Debate wasn't game-changer

LOUISIANA DEBATE — The first major debate in the Louisiana gubernatorial election wasn't a game-changer, but it had some heated exchanges.

Don’t expect last Thursday’s gubernatorial debate to change many voters’ minds. As for who won, each camp said his candidate aced it. Viewers got little in the way of new issues, and the two Republican candidates never gave us concrete explanations about how they would do a better job than Democratic Gov. John Bel Edwards has done.

U.S. Rep. Ralph Abraham and Baton Rouge businessman Eddie Rispone offered no new surprises. We heard more about Louisiana losing too many jobs and taxes being too high.

Abraham, for example, said, “We do have the highest sales tax in the nation; that’s why we don’t have the jobs. We have lost jobs more than any other state in the nation. It’s due to taxes, taxes, taxes.”

Edwards should have reminded Abraham that the state sales tax was 4 percent when he took office; it was increased to 5 percent for only two years to balance the budget and is now only 4.45 percent. The 0.45 percent increase goes off the books in 2025.

High local sales taxes — some as high as 7 percent — are what give the state the third highest sales tax in the nation, and local voters approved them. Abraham can’t cut those taxes.

Abraham and Edwards had some testy exchanges, and Rispone continued to portray himself as an outsider.

“I’m just watching two politicians go after each other,” Rispone said.

Louisiana has lost jobs, but The Advocate said, “Economists mostly blame this on the slowdown in the state’s oil and gas industry.”

The most surprising part of the debate came when the moderators asked each candidate a tough question. Edwards was asked why he hired Johnny Anderson to his staff after Anderson had faced earlier sexual harassment allegations and it happened again.

Edwards said the earlier investigation found no wrongdoing and he thought Anderson was a “good, competent person.” What he should have said is he made a mistake, which public officials too often fail to do. Voters are quick to forgive public servants who own up to their mistakes.

Abraham was asked why he didn’t resign from Congress to run for governor since he has missed many votes during the campaign. He said his constituents are still well served. Like many other officials before him, Abraham can rest easy, knowing he will still have a public position if he loses. It definitely softens a loss.

Rispone was asked how he could consider himself an outsider when he has contributed more than $1 million to Republican politicians like former Gov. Bobby Jindal and former U.S. Sen. David Vitter. He said it’s because he has never run for political office before.

That’s true, but he knows what he has to do politically and that is why he earlier launched an attack against Abraham. Each Republican candidate hopes to get Edwards in a gubernatorial runoff, and Rispone has had a difficult time increasing his poll numbers.

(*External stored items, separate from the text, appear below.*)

-- pv_equiv track=rewrite | github.com/ThedBoyZ/OODS_Data-Structure | Recursion/perket.py | perket
-- ===== SOURCE A (Python) =====
-- def calculate(breads, y_sour, y_bitter, index=0):
--     if index == len(breads) - 1:
--         return breads[index][0], breads[index][1]
--     sour, bitter = calculate(breads, y_sour, y_bitter, index + 1)
--     return y_sour * sour * breads[index][0], y_bitter + bitter + breads[index][1]
--
-- def perket(bread_list_combinations, bread_list_index=0, min_difference=1000000001):
--     if bread_list_index == len(bread_list_combinations):
--         return min_difference
--     y_sour, y_bitter = calculate(bread_list_combinations[bread_list_index], 1, 0)
--     difference = abs(y_sour - y_bitter)
--     using_difference = min_difference
--     if difference <= min_difference:
--         using_difference = difference
--     min_difference = perket(bread_list_combinations, bread_list_index + 1, using_difference)
--     return min_difference
-- ===== SOURCE B (Python) =====
-- def perket(bread_list_combinations, bread_list_index=0, min_difference=1000000001):
--     i = bread_list_index
--     n = len(bread_list_combinations)
--     while i != n:
--         product, total = 1, 0
--         for sour, bitter in bread_list_combinations[i]:
--             product *= sour
--             total += bitter
--         min_difference = min(min_difference, abs(product - total))
--         i += 1
--     return min_difference
-- ===== Notes on version B (the rewrite author's own statement) =====
-- stated objective: simpler
-- what changed: Replaced both recursions (the outer perket recursion over combinations and the inner calculate recursion computing product/sum) with one iterative while loop that folds each combination's sour-product and bitter-sum in a single inner for loop and keeps a running min.
import Mathlib
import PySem

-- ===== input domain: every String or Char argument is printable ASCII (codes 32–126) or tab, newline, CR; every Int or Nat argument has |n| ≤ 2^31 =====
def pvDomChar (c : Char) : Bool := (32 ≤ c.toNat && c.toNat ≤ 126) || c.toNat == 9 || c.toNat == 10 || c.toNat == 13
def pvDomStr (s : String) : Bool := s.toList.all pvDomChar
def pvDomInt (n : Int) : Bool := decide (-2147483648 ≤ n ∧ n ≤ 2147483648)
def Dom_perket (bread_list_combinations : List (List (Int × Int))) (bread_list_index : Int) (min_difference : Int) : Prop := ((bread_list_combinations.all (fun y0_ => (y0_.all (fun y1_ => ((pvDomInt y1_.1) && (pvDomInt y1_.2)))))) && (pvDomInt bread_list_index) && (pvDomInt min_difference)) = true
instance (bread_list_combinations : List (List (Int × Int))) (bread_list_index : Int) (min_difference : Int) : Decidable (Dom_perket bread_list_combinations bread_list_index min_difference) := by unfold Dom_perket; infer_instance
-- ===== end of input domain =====

-- B replaces both recursions of A with a single iterative loop (running min, per-combination
-- product/sum folded in an inner loop); equivalence is on the return value.

-- ===== PORT A =====
-- calculate(breads, y_sour, y_bitter, index): literal port; the recursion is driven by a fuel
-- counter (the Python recursion terminates iff it hits the base index = len-1; fuel = breads.length
-- suffices for every nonempty breads, which Pre_ guarantees). Out-of-fuel / IndexError default
-- values are unreachable inside Pre_.
def calcA (breads : List (Int × Int)) (ySour yBitter index : Int) : Nat → Int × Int
  | 0 => (0, 0)
  | fuel + 1 =>
    if index = (breads.length : Int) - 1 then
      match PySem.List.pyGet? breads index with
      | some p => (p.1, p.2)
      | none => (0, 0)
    else
      let sb := calcA breads ySour yBitter (index + 1) fuel
      match PySem.List.pyGet? breads index with
      | some p => (ySour * sb.1 * p.1, yBitter + sb.2 + p.2)
      | none => (0, 0)

-- the perket recursion, fuel-driven the same way ((len - index).toNat steps reach the base case
-- index = len whenever A's Python returns)
def perketA (l : List (List (Int × Int))) : Nat → Int → Int → Int
  | 0, _, m => m
  | fuel + 1, i, m =>
    if i = (l.length : Int) then m
    else
      match PySem.List.pyGet? l i with
      | some combo =>
        let yb := calcA combo 1 0 0 combo.length
        let difference := |yb.1 - yb.2|
        let usingDifference := if difference ≤ m then difference else m
        perketA l fuel (i + 1) usingDifference
      | none => m

def perket (bread_list_combinations : List (List (Int × Int))) (bread_list_index : Int) (min_difference : Int) : Int :=
  perketA bread_list_combinations ((bread_list_combinations.length - bread_list_index).toNat) bread_list_index min_difference

-- ===== PORT B =====
-- the while loop of Source B, fuel-driven by the same count of remaining iterations
def perketAltGo (l : List (List (Int × Int))) : Nat → Int → Int → Int
  | 0, _, m => m
  | fuel + 1, i, m =>
    if i = (l.length : Int) then m
    else
      match PySem.List.pyGet? l i with
      | some combo =>
        let pt := combo.foldl (fun (acc : Int × Int) p => (acc.1 * p.1, acc.2 + p.2)) (1, 0)
        perketAltGo l fuel (i + 1) (min m |pt.1 - pt.2|)
      | none => m

def perket_alt (bread_list_combinations : List (List (Int × Int))) (bread_list_index : Int) (min_difference : Int) : Int :=
  perketAltGo bread_list_combinations ((bread_list_combinations.length - bread_list_index).toNat) bread_list_index min_difference

-- ===== PRECONDITION & SPEC =====
-- Pre_ excludes exactly the inputs on which the Python A raises: an index outside [-len, len]
-- (IndexError) and an empty combination among those the recursion visits (RecursionError;
-- for a negative start index the wraparound visit covers the whole list, and i.toNat = 0 then).
def Pre_perket (bread_list_combinations : List (List (Int × Int))) (bread_list_index : Int) (min_difference : Int) : Prop :=
  -(bread_list_combinations.length : Int) ≤ bread_list_index ∧
  bread_list_index ≤ (bread_list_combinations.length : Int) ∧
  ∀ c ∈ bread_list_combinations.drop bread_list_index.toNat, c ≠ []
instance (bread_list_combinations : List (List (Int × Int))) (bread_list_index : Int) (min_difference : Int) : Decidable (Pre_perket bread_list_combinations bread_list_index min_difference) := by unfold Pre_perket; infer_instance
def pvWitness_perket : (List (List (Int × Int))) × Int × Int := ([[(3, 5), (2, 4)], [(1, 7)]], 0, 1000000001)

def Spec_perket (bread_list_combinations : List (List (Int × Int))) (bread_list_index : Int) (min_difference : Int) (out : Int) : Prop := out = perket_alt bread_list_combinations bread_list_index min_difference
instance (bread_list_combinations : List (List (Int × Int))) (bread_list_index : Int) (min_difference : Int) (out : Int) : Decidable (Spec_perket bread_list_combinations bread_list_index min_difference out) := by unfold Spec_perket; infer_instance

-- ===== CLAIM (what is proved, stated in full; the proofs are below) =====
def Claim_equal_perket : Prop := ∀ (bread_list_combinations : List (List (Int × Int))) (bread_list_index : Int) (min_difference : Int), Dom_perket bread_list_combinations bread_list_index min_difference → Pre_perket bread_list_combinations bread_list_index min_difference → Spec_perket bread_list_combinations bread_list_index min_difference (perket bread_list_combinations bread_list_index min_difference)

-- ===== LEMMAS AND PROOFS =====

-- B's paired fold computes (init₁ * product of firsts, init₂ + sum of seconds)
theorem foldl_pair_eq (l : List (Int × Int)) (a b : Int) :
    l.foldl (fun (acc : Int × Int) p => (acc.1 * p.1, acc.2 + p.2)) (a, b)
      = (a * (l.map Prod.fst).prod, b + (l.map Prod.snd).sum) := by
  induction l generalizing a b with
  | nil => simp
  | cons x xs ih => simp [ih, mul_assoc, add_assoc]

-- A's calculate, called with y_sour = 1, y_bitter = 0 on a nonempty suffix, returns the
-- product of first components and the sum of second components of that suffix.
theorem calcA_eq (breads : List (Int × Int)) :
    ∀ (fuel : Nat) (i : Nat), i < breads.length → breads.length - i ≤ fuel →
      calcA breads 1 0 (i : Int) fuel
        = (((breads.drop i).map Prod.fst).prod, ((breads.drop i).map Prod.snd).sum) := by
  intro fuel
  induction fuel with
  | zero => intro i h1 h2; omega
  | succ f ih =>
    intro i h1 h2
    have hget : PySem.List.pyGet? breads (i : Int) = some breads[i] :=
      PySem.List.pyGet?_ofNat breads i h1
    have hdrop : breads.drop i = breads[i] :: breads.drop (i + 1) :=
      List.drop_eq_getElem_cons h1
    by_cases hbase : (i : Int) = (breads.length : Int) - 1
    · have hlast : i = breads.length - 1 := by omega
      have : breads.drop (i + 1) = [] := by
        apply List.drop_eq_nil_of_le; omega
      simp only [calcA, ← hbase, hget]
      simp [hdrop, this]
    · have hi1 : i + 1 < breads.length := by omega
      have : ((i : Nat) : Int) + 1 = (((i + 1 : Nat)) : Int) := by push_cast; ring
      simp only [calcA, if_neg hbase, this, ih (i + 1) hi1 (by omega), hget]
      have hf : List.drop i (breads.map Prod.fst) = breads[i].1 :: List.drop (i + 1) (breads.map Prod.fst) := by
        rw [← List.map_drop, hdrop, List.map_cons, List.map_drop]
      have hs : List.drop i (breads.map Prod.snd) = breads[i].2 :: List.drop (i + 1) (breads.map Prod.snd) := by
        rw [← List.map_drop, hdrop, List.map_cons, List.map_drop]
      simp only [List.map_drop] at *
      rw [hf, hs, List.prod_cons, List.sum_cons]
      simp only [Prod.mk.injEq]
      constructor <;> ring

-- The two fuel loops agree whenever every remaining combination is nonempty.
theorem go_eq (l : List (List (Int × Int))) :
    ∀ (fuel : Nat) (i m : Int), (∀ c ∈ l.drop i.toNat, c ≠ []) →
      perketA l fuel i m = perketAltGo l fuel i m := by
  intro fuel
  induction fuel with
  | zero => intro i m _; rfl
  | succ f ih =>
    intro i m hne
    by_cases hstop : i = (l.length : Int)
    · simp [perketA, perketAltGo, hstop]
    · cases hget : PySem.List.pyGet? l i with
      | none => simp [perketA, perketAltGo, hstop, hget]
      | some combo =>
        have hmem : combo ∈ l.drop i.toNat := by
          by_cases hi : 0 ≤ i
          · have hlt : i < (l.length : Int) := by
              by_contra hge
              have hr : ¬ PySem.Raise.InRange l.length i := by
                simp only [PySem.Raise.InRange]
                omega
              rw [(PySem.List.pyGet?_eq_none_iff l i).2 hr] at hget
              cases hget
            rw [PySem.List.pyGet?_eq_some_getElem l hi hlt] at hget
            cases hget
            rw [List.drop_eq_getElem_cons (by omega)]
            exact List.mem_cons_self
          · have h0 : i.toNat = 0 := by omega
            rw [h0, List.drop_zero]
            exact PySem.List.mem_of_pyGet?_eq_some l hget
        have hcombo : combo ≠ [] := hne combo hmem
        have hnext : ∀ c ∈ l.drop (i + 1).toNat, c ≠ [] := by
          intro c hc
          apply hne
          have hdd : (l.drop i.toNat).drop ((i + 1).toNat - i.toNat) = l.drop (i + 1).toNat := by
            rw [List.drop_drop]; congr 1; omega
          rw [← hdd] at hc
          exact List.mem_of_mem_drop hc
        have hlen : 0 < combo.length := List.length_pos_iff.2 hcombo
        have hcalc := calcA_eq combo combo.length 0 hlen (by omega)
        have hfold := foldl_pair_eq combo 1 0
        simp only [perketA, perketAltGo, if_neg hstop, hget, Nat.cast_zero] at *
        rw [hcalc, ih _ _ hnext, hfold]
        congr 1
        simp only [List.drop_zero]
        have : (if |(combo.map Prod.fst).prod - (combo.map Prod.snd).sum| ≤ m
            then |(combo.map Prod.fst).prod - (combo.map Prod.snd).sum| else m)
            = min m |1 * (combo.map Prod.fst).prod - (0 + (combo.map Prod.snd).sum)| := by
          rw [one_mul, zero_add]
          rcases le_or_gt |(combo.map Prod.fst).prod - (combo.map Prod.snd).sum| m with h | h
          · rw [if_pos h, min_eq_right h]
          · rw [if_neg (by omega), min_eq_left (by omega)]
        exact this

theorem perket_spec : Claim_equal_perket := by
  intro l i m _ hpre
  unfold Spec_perket perket perket_alt
  exact go_eq l _ i m hpre.2.2
-- on strip-fixed rows, A's key computation is B's
theorem pv_key_eq {row : PySem.Dict String String} (h : pvStripFixed row) :
    ((pvGameTeam row).1, (pvGameTeam row).2, pvGetS row "source_entry_id") = pvKey row := by
  have hget : ∀ k, pvGetS row k = (row.get? k).getD "" := by
    intro k; rw [pvGetS, PySem.Dict.getD_eq_get?_getD]
  have hfix := pv_getS_fix h
  have hor : ∀ a b, PySem.Str.strip (pvGetS row a) = pvGetS row a →
      PySem.Str.strip (pvGetS row b) = pvGetS row b →
      PySem.Str.strip (pvOrS (pvGetS row a) (pvGetS row b)) = pvOrS (pvGetS row a) (pvGetS row b) := by
    intro a b ha hb
    unfold pvOrS
    split <;> assumption
  have hft : ∀ k rest, pvFirstTruthy (row.get? k :: rest)
      = if pvGetS row k = "" then pvFirstTruthy rest else pvGetS row k := by
    intro k rest
    rw [hget]
    cases hg : row.get? k with
    | none => simp [pvFirstTruthy]
    | some s => simp only [pvFirstTruthy, Option.getD_some]
  unfold pvGameTeam pvKey
  refine Prod.ext ?_ (Prod.ext ?_ ?_) <;> simp only
  · -- game id component
    rw [hor _ _ (hfix _) (hfix _), hor _ _ (hfix _) (hfix _)]
    rw [hft, hft, hft, hft]
    unfold pvOrS pvFirstTruthy
    by_cases h1 : pvGetS row "Game-ID" = "" <;>
      by_cases h2 : pvGetS row "Spiel-ID" = "" <;>
        by_cases h3 : pvGetS row "57" = "" <;>
          by_cases h4 : pvGetS row "1" = "" <;>
            simp [h1, h2, h3, h4]
  · -- team component
    rw [hfix "Teamname", hft, hft]
    have h3 := hfix "3"
    have hnil : PySem.Str.strip "" = "" := rfl
    by_cases h1 : pvGetS row "Teamname" = "" <;>
      by_cases h2 : pvGetS row "3" = "" <;>
        simp_all [pvFirstTruthy]
  · rw [hget]; rfl

-- pvPick over an extended nonempty group is one pvEarlier step
theorem pv_pick_concat (gr : List (PySem.Dict String String)) (hne : gr ≠ [])
    (row : PySem.Dict String String) :
    pvPick (gr ++ [row]) = pvEarlier (pvPick gr) row := by
  cases gr with
  | nil => exact absurd rfl hne
  | cons h t => simp [pvPick, List.foldl_append]

-- the dedup dict tracks pick-of-group of the groups dict
theorem pv_fold_invariant (l : List (List (String × String)))
    (d : PySem.Dict (String × String × String) (PySem.Dict String String))
    (g : PySem.Dict (String × String × String) (List (PySem.Dict String String)))
    (hnd : (g.items.map Prod.fst).Nodup)
    (hne : ∀ p ∈ g.items, p.2 ≠ [])
    (hrel : d.items = g.items.map (fun p => (p.1, pvPick p.2))) :
    (l.foldl pvStepA d).items
      = ((l.map pvTrim).foldl pvStepG g).items.map (fun p => (p.1, pvPick p.2)) := by
  induction l generalizing d g with
  | nil => simpa using hrel
  | cons raw rest ih =>
    simp only [List.map_cons, List.foldl_cons]
    set row := pvTrim raw with hrow
    have hkey : ((pvGameTeam row).1, (pvGameTeam row).2, pvGetS row "source_entry_id") = pvKey row :=
      pv_key_eq (pv_trim_stripFixed raw)
    set k := pvKey row with hk
    have hdkeys : d.items.map Prod.fst = g.items.map Prod.fst := by
      rw [hrel]; simp
    have hdnd : (d.items.map Prod.fst).Nodup := by rw [hdkeys]; exact hnd
    cases hg : g.get? k with
    | none =>
      -- fresh key: both sides append
      have hgc : g.contains k = false := by
        rw [PySem.Dict.contains_eq_isSome_get?, hg]; rfl
      have hdn : d.get? k = none := by
        rw [PySem.Dict.get?_eq_none_iff_not_mem_keys]
        rw [PySem.Dict.get?_eq_none_iff_not_mem_keys] at hg
        simpa [PySem.Dict.keys, hdkeys] using hg
      have hdc : d.contains k = false := by
        rw [PySem.Dict.contains_eq_isSome_get?, hdn]; rfl
      have hstepA : pvStepA d raw = d.insert k row := by
        unfold pvStepA
        simp only [← hrow, hkey, hdn]
      have hstepG : pvStepG g row = g.insert k [row] := by
        unfold pvStepG
        show g.insert (pvKey row) (g.getD (pvKey row) [] ++ [row]) = _
        rw [← hk, PySem.Dict.getD_of_not_contains _ _ hgc]
        rfl
      rw [hstepA, hstepG]
      apply ih
      · rw [PySem.Dict.items_insert_of_not_contains _ _ hgc]
        simp only [List.map_append, List.map_cons, List.map_nil]
        refine List.Nodup.append hnd (List.nodup_singleton _) ?_
        intro x hx hx'
        simp only [List.mem_singleton] at hx'
        subst hx'
        have : g.contains k = true := by
          rw [PySem.Dict.contains_iff_mem_keys]
          simpa [PySem.Dict.keys] using hx
        rw [this] at hgc; cases hgc
      · intro p hp
        rw [PySem.Dict.items_insert_of_not_contains _ _ hgc] at hp
        rcases List.mem_append.mp hp with h | h
        · exact hne p h
        · simp only [List.mem_singleton] at h; subst h; simp
      · rw [PySem.Dict.items_insert_of_not_contains _ _ hdc,
            PySem.Dict.items_insert_of_not_contains _ _ hgc, hrel]
        simp [pvPick]
    | some gr =>
      -- existing key
      have hgc : g.contains k = true := by
        rw [PySem.Dict.contains_eq_isSome_get?, hg]; rfl
      have hgrne : gr ≠ [] := hne _ (PySem.Dict.mem_items_of_get?_eq_some _ hg)
      have hdget : d.get? k = some (pvPick gr) := by
        exact PySem.Dict.get?_of_mem_items _
          (by rw [hrel]; exact List.mem_map_of_mem (PySem.Dict.mem_items_of_get?_eq_some _ hg))
          (by simpa [PySem.Dict.keys] using hdnd)
      have hdc : d.contains k = true := by
        rw [PySem.Dict.contains_eq_isSome_get?, hdget]; rfl
      have hstepG : pvStepG g row = g.insert k (gr ++ [row]) := by
        unfold pvStepG
        show g.insert (pvKey row) (g.getD (pvKey row) [] ++ [row]) = _
        rw [← hk, PySem.Dict.getD_of_get?_eq_some _ _ hg]
      -- value uniqueness at key k in g.items
      have huniq : ∀ p ∈ g.items, p.1 = k → p.2 = gr := by
        intro p hp hpk
        have : g.get? p.1 = some p.2 := PySem.Dict.get?_of_mem_items _ hp (by simpa [PySem.Dict.keys] using hnd)
        rw [hpk, hg] at this
        exact (Option.some.inj this).symm
      have hitemsG : (pvStepG g row).items
          = g.items.map (fun p => if p.1 == k then (k, gr ++ [row]) else p) := by
        rw [hstepG, PySem.Dict.items_insert_of_contains _ _ hgc]
      have hcond := pv_pick_concat gr hgrne row
      have hstepA : pvStepA d raw
          = if (pvGetS row "source_date_updated" ≠ "" ∧
              (pvGetS (pvPick gr) "source_date_updated" = "" ∨
               pvGetS row "source_date_updated" < pvGetS (pvPick gr) "source_date_updated"))
            then d.insert k row else d := by
        unfold pvStepA
        simp only [← hrow, hkey, hdget]
      have hpickval : pvPick (gr ++ [row])
          = if (pvGetS row "source_date_updated" ≠ "" ∧
              (pvGetS (pvPick gr) "source_date_updated" = "" ∨
               pvGetS row "source_date_updated" < pvGetS (pvPick gr) "source_date_updated"))
            then row else pvPick gr := by
        rw [hcond]; unfold pvEarlier pvGetS
        simp [PySem.Dict.getD_eq_get?_getD]
      rw [hstepA]
      have hnd' : ((pvStepG g row).items.map Prod.fst).Nodup := by
        rw [hitemsG]
        have : ∀ p ∈ g.items, ((fun p => if p.1 == k then (k, gr ++ [row]) else p) p).1 = p.1 := by
          intro p _
          by_cases hb : (p.1 == k) = true
          · simp [eq_of_beq hb]
          · simp [hb]
        rw [List.map_map]
        rw [List.map_congr_left (by intro p hp; exact this p hp)]
        exact hnd
      have hne' : ∀ p ∈ (pvStepG g row).items, p.2 ≠ [] := by
        rw [hitemsG]
        intro p hp
        simp only [List.mem_map] at hp
        obtain ⟨q, hq, hqp⟩ := hp
        subst hqp
        split
        · simp
        · exact hne q hq
      split
      next hcondT =>
        apply ih _ _ hnd' hne'
        rw [PySem.Dict.items_insert_of_contains _ _ hdc, hitemsG, hrel, List.map_map, List.map_map]
        apply List.map_congr_left
        intro p hp
        simp only [Function.comp]
        by_cases hpk : p.1 = k
        · simp only [hpk, beq_self_eq_true, if_true]
          rw [hpickval, if_pos hcondT]
        · simp [hpk]
      next hcondF =>
        apply ih _ _ hnd' hne'
        rw [hitemsG, hrel, List.map_map]
        apply List.map_congr_left
        intro p hp
        simp only [Function.comp]
        by_cases hpk : p.1 = k
        · simp only [hpk, beq_self_eq_true, if_true]
          rw [hpickval, if_neg hcondF, ← huniq p hp hpk]
        · simp [hpk]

Rispone’s campaign accused Abraham of lying in a campaign promise to donate his congressional salary to charity and missing votes while campaigning. Abraham countered that it was sad his “Republican opponent felt like his only option was to create an ad full of baseless personal attacks that he knows aren’t true.”

State Republican Party officials had hoped to avoid a repeat of the 2015 election when GOP candidates attacked one another and Edwards captured a surprise victory. The fact a Democrat won has stuck in their craw for nearly four years.

Poll numbers haven’t changed much, judging from a recent survey by Bernie R. Pinsonat Inc. for undisclosed private clients. The poll of 500 regular voters showed Edwards at 47 percent, Abraham at 24 percent and Rispone at 16 percent. Edwards needs one vote more than 50 percent to win in the primary, and the 14 percent of undecided voters could help him get him there.

The 54 percent approval rating Edwards got in the poll is lower than the 65 percent he got in a Pinsonat poll two years ago, but it’s still a plus. His negative rating was 42 percent.

Those who were surveyed gave Abraham a 41 percent positive rating and 41 percent negative rating. Rispone has a 37 percent positive rating and a 44 percent negative rating.

The Advocate said Pinsonat noted that Abraham is making inroads in Acadiana, but that both he and Rispone are underperforming in New Orleans and Baton Rouge, the state’s largest metro areas. He said they have to capture a lot more voters to make the runoff.

The fact it took Republicans in the state House and Senate until 2018 to agree to a 0.45 percent state sales tax increase is helping Edwards in his campaign. New revenue made it possible for the legislative session earlier this year to restore major education funding after a decade of budget cuts. Surpluses have also helped the state pay down some of its debts.

Republican lawmakers helped achieve the positive results, and it is a sign that perhaps the two political parties can work together after all.